Crypto exchange loses access to $145M after CEO dies without giving password

The Canada-based cryptocurrency exchange QuardigaCX has suffered a major setback after the untimely death of its founder and CEO Gerald Cotten. Apparently, Cotten had exclusive and crucial information about the exchange’s password. Now that the CEO is no more, the exchange claims to have lost access to an exorbitant virtual currency amount that totals around $145 million (CAD 190 million).

See: Man who threw away $121m of Bitcoin wants to dig up landfill site

Cotton died in December last year in India. The company stated that Cotton died “due to complications with Crohn’s disease on December 9, 2018, while traveling in India, where he was opening an orphanage to provide a home and safe refuge for children in need.”

Crypto exchange loses access to $145M after CEO dies without giving password
Gerald Cotten

For your information, QuadrigaCX is Canada’s leading and largest Bitcoin exchange. The exchange, unfortunately, cannot access its cold storage or offline wallets because they simply don’t know the password.
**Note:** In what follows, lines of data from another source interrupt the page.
-- pv_equiv track=rewrite | github.com/biopharmaai/Madrigal | novelddi/chemcpa/chemcpa_config_utils.py | invert_config
-- ===== SOURCE A (Python) =====
-- RESERVED_KEYS = ['grid', 'fixed', 'random']
--
-- def invert_config(config: dict):
--     reserved_sets = [(k, set(config.get(k, {}).keys())) for k in RESERVED_KEYS]
--     inverted_config = {}
--     for k, params in reserved_sets:
--         for p in params:
--             l = inverted_config.get(p, [])
--             l.append(k)
--             inverted_config[p] = l
--     return inverted_config
-- ===== SOURCE B (Python) =====
-- RESERVED_KEYS = ['grid', 'fixed', 'random']
--
-- def invert_config(config: dict):
--     params = list(dict.fromkeys(p for k in RESERVED_KEYS for p in config.get(k, {}).keys()))
--     return {p: [k for k in RESERVED_KEYS if p in config.get(k, {})] for p in params}
-- ===== Notes on version B (the rewrite author's own statement) =====
-- stated objective: alternative
-- what changed: A accumulates the inverted dict by repeated get/append/insert over each reserved key's param set; B transposes the nesting: it first computes the ordered union of all parameter names, then builds each entry in one comprehension filtering the fixed RESERVED_KEYS list.
import Mathlib
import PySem

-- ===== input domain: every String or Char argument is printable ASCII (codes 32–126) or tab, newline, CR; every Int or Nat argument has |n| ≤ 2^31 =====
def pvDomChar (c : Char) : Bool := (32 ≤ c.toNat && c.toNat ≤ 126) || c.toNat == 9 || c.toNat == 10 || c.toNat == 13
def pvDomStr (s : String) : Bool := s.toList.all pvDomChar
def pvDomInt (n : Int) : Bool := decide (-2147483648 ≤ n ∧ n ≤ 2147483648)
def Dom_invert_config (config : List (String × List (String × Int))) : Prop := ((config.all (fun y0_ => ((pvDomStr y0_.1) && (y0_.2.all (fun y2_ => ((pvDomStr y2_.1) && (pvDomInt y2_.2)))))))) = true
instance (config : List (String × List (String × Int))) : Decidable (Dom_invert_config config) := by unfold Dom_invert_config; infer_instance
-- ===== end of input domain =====

-- B replaces A's get/append/insert accumulation with a transposed build: the ordered union
-- of parameter names first, then one filter of the fixed reserved-key list per parameter.
-- Python A's returned dict iterates params in hash order of the per-key sets; the ports fix
-- the deterministic first-appearance order (dict outputs are compared ignoring order).

-- config.get(k, {}).keys(), shared by both ports (A computes it once per key, B per use)
def pvKeysAt (config : List (String × List (String × Int))) (k : String) : List String :=
  ((PySem.Dict.mk config).getD k []).map Prod.fst

-- ===== PORT A =====
def invert_config (config : List (String × List (String × Int))) : List (String × List String) :=
  let reservedSets := ["grid", "fixed", "random"].map
    (fun k => (k, PySem.Set.ofList (pvKeysAt config k)))
  (reservedSets.foldl
    (fun inv kp => kp.2.foldl
      (fun inv p => inv.insert p ((inv.getD p []) ++ [kp.1])) inv)
    (PySem.Dict.mk [])).items

-- ===== PORT B =====
def invert_config_alt (config : List (String × List (String × Int))) : List (String × List String) :=
  let params := PySem.List.dedup
    (["grid", "fixed", "random"].flatMap (fun k => pvKeysAt config k))
  params.map (fun p =>
    (p, ["grid", "fixed", "random"].filter (fun k => (pvKeysAt config k).contains p)))

-- ===== PRECONDITION & SPEC =====
def Spec_invert_config (config : List (String × List (String × Int))) (out : List (String × List String)) : Prop := out = invert_config_alt config
instance (config : List (String × List (String × Int))) (out : List (String × List String)) : Decidable (Spec_invert_config config out) := by unfold Spec_invert_config; infer_instance

-- ===== CLAIM (what is proved, stated in full; the proofs are below) =====
def Claim_equal_invert_config : Prop := ∀ (config : List (String × List (String × Int))), Dom_invert_config config → Spec_invert_config config (invert_config config)

-- ===== LEMMAS AND PROOFS =====

-- getD after one of A's per-key insertion loops: the key k is appended exactly when p ∈ S
theorem pv_getD_fold (k : String) (S : List String) (hS : S.Nodup) :
    ∀ (d : PySem.Dict String (List String)) (p : String),
    (S.foldl (fun d q => d.insert q ((d.getD q []) ++ [k])) d).getD p []
      = d.getD p [] ++ (if p ∈ S then [k] else []) := by
  induction S with
  | nil => intro d p; simp
  | cons q S ih =>
    intro d p
    simp only [List.foldl_cons]
    rw [ih (by exact hS.of_cons)]
    rw [PySem.Dict.getD_insert]
    by_cases hpq : p = q
    · subst hpq
      have hpS : p ∉ S := (List.nodup_cons.mp hS).1
      simp [hpS]
    · simp [hpq, List.mem_cons]

-- Set.update ignores deduplication of its second argument
theorem pv_update_ofList {s xs : List String} :
    PySem.Set.update s (PySem.Set.ofList xs) = PySem.Set.update s xs := by
  rw [PySem.Set.update_eq_append_filter, PySem.Set.update_eq_append_filter,
      PySem.Set.ofList_ofList]

-- ===== VERDICT (by name: the statement is the Claim_ definition above) =====
theorem invert_config_spec : Claim_equal_invert_config := by
  intro config _
  unfold Spec_invert_config invert_config invert_config_alt
  simp only [List.map_cons, List.map_nil, List.foldl_cons, List.foldl_nil,
             List.flatMap_cons, List.flatMap_nil, List.append_nil]
  set g := pvKeysAt config "grid" with hg
  set f := pvKeysAt config "fixed" with hf
  set r := pvKeysAt config "random" with hr
  set G := PySem.Set.ofList g
  set F := PySem.Set.ofList f
  set R := PySem.Set.ofList r
  set step := fun (k : String) (d : PySem.Dict String (List String)) (S : List String) =>
    S.foldl (fun d q => d.insert q ((d.getD q []) ++ [k])) d with hstep
  have hGnd : G.Nodup := PySem.Set.nodup_ofList g
  have hFnd : F.Nodup := PySem.Set.nodup_ofList f
  have hRnd : R.Nodup := PySem.Set.nodup_ofList r
  set d3 := step "random" (step "fixed" (step "grid" (PySem.Dict.mk []) G) F) R with hd3
  -- the keys of the final dict, via keys_foldl_insert three times
  have hkeys : d3.keys = PySem.Set.update (PySem.Set.update G f) r := by
    rw [hd3, hstep]
    simp only []
    rw [PySem.Dict.keys_foldl_insert, PySem.Dict.keys_foldl_insert,
        PySem.Dict.keys_foldl_insert]
    have h0 : (PySem.Dict.mk ([] : List (String × List String))).keys = [] := by
      simp [PySem.Dict.keys]
    rw [h0, PySem.Set.update_nil_left, PySem.Set.ofList_ofList]
    rw [show PySem.Set.update (PySem.Set.update (PySem.Set.ofList g) F) R
          = PySem.Set.update (PySem.Set.update (PySem.Set.ofList g) f) r by
        rw [pv_update_ofList, pv_update_ofList]]
  have hknd : d3.keys.Nodup := by
    rw [hkeys]
    exact PySem.Set.nodup_update _ _ (PySem.Set.nodup_update _ _ (PySem.Set.nodup_ofList g))
  -- params on the B side is the same list
  have hparams : PySem.List.dedup (g ++ f ++ r) = d3.keys := by
    rw [hkeys, PySem.List.dedup_eq_ofList, PySem.Set.ofList_append, PySem.Set.ofList_append]
  -- each stored value is the filtered reserved-key list
  have hval : ∀ p, d3.getD p []
      = ["grid", "fixed", "random"].filter (fun k => (pvKeysAt config k).contains p) := by
    intro p
    rw [hd3, hstep]
    simp only []
    rw [pv_getD_fold _ R hRnd, pv_getD_fold _ F hFnd, pv_getD_fold _ G hGnd]
    have h0 : (PySem.Dict.mk ([] : List (String × List String))).getD p [] = [] := by
      simp [PySem.Dict.getD, PySem.Dict.get?]
    rw [h0]
    have hgm : (p ∈ G) ↔ (p ∈ g) := PySem.Set.mem_ofList _ _
    have hfm : (p ∈ F) ↔ (p ∈ f) := PySem.Set.mem_ofList _ _
    have hrm : (p ∈ R) ↔ (p ∈ r) := PySem.Set.mem_ofList _ _
    by_cases h1 : p ∈ g <;> by_cases h2 : p ∈ f <;> by_cases h3 : p ∈ r <;>
      simp [List.filter, hgm, hfm, hrm, h1, h2, h3, ← hg, ← hf, ← hr]
  -- assemble: A's items are keys paired with stored values
  rw [PySem.Dict.items_eq_map_keys d3 hknd []]
  have hparams' : PySem.List.dedup (g ++ (f ++ r)) = d3.keys := by
    rw [← List.append_assoc]; exact hparams
  rw [hparams']
  exact List.map_congr_left (fun p _ => by rw [hval p])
The only person who knew, Cotten, is dead. As a result, the exchange has filed for legal protection in the Nova Scotia Supreme Court to address liquidity issues.

According to CoinDesk, the exchange is seeking legal protection because it cannot repay $190 million ($250 million CAD) to its creditors in client holdings.

The exchange, explains Cotten’s widow Jennifer Robertson in a sworn affidavit, has to pay funds to its creditors in cryptocurrency and fiat money but it can only access a meager amount stored in the Hot wallet. Therefore, the court should get the exchange enough time from its creditors for repayment until it finds a way to access the frozen funds. The company stored most of its funds in a cold wallet to prevent hackers and cybercriminals from stealing it. The website of QuadrigaCX is also inactive as of now.  

The cold wallet is a physical device that doesn’t hold any connection to the internet. According to Robertson, her late husband didn’t share any information about the password and neither does any other member of the team can access the cold wallet. Although she has Cotton’s laptop she cannot decrypt the password and a technical expert hired by the firm also couldn’t bypass the device’s encryption. Cotten also hasn’t left behind any business records, revealed Jennifer Robertson.

See: How to Safely Store Cryptocurrency – Review of 5 Safest Bitcoin Wallets

Some people are speculating that the funds have been moved since the case received a lot of public attention but there is no evidence to prove the claim. Furthermore, people doubt that the sudden death of the firm’s CEO is also fake news circulated to create an exit scam. However, Cotten’s death certificate has already been presented to the court in the filings.

On the other hand, a crypto researcher and analyzer called Crypto Medication conducted a detailed blockchain assessment of the company’s TX IDs, coin movements, and addresses and declared that the company doesn’t own “identifiable cold wallet reserves.”

“The number of Bitcoins in QuadrigaCX’s possession is substantially less than what was reported in Jennifer Robertson’s affidavit, submitted to the Canadian courts on January 31st, 2019,” wrote Crypto Medication.

Nonetheless, one thing is clear that if the password is never decrypted, a large number of cryptocurrency owners having funds in the QuadrigaCX wallet might not be able to get their funds back.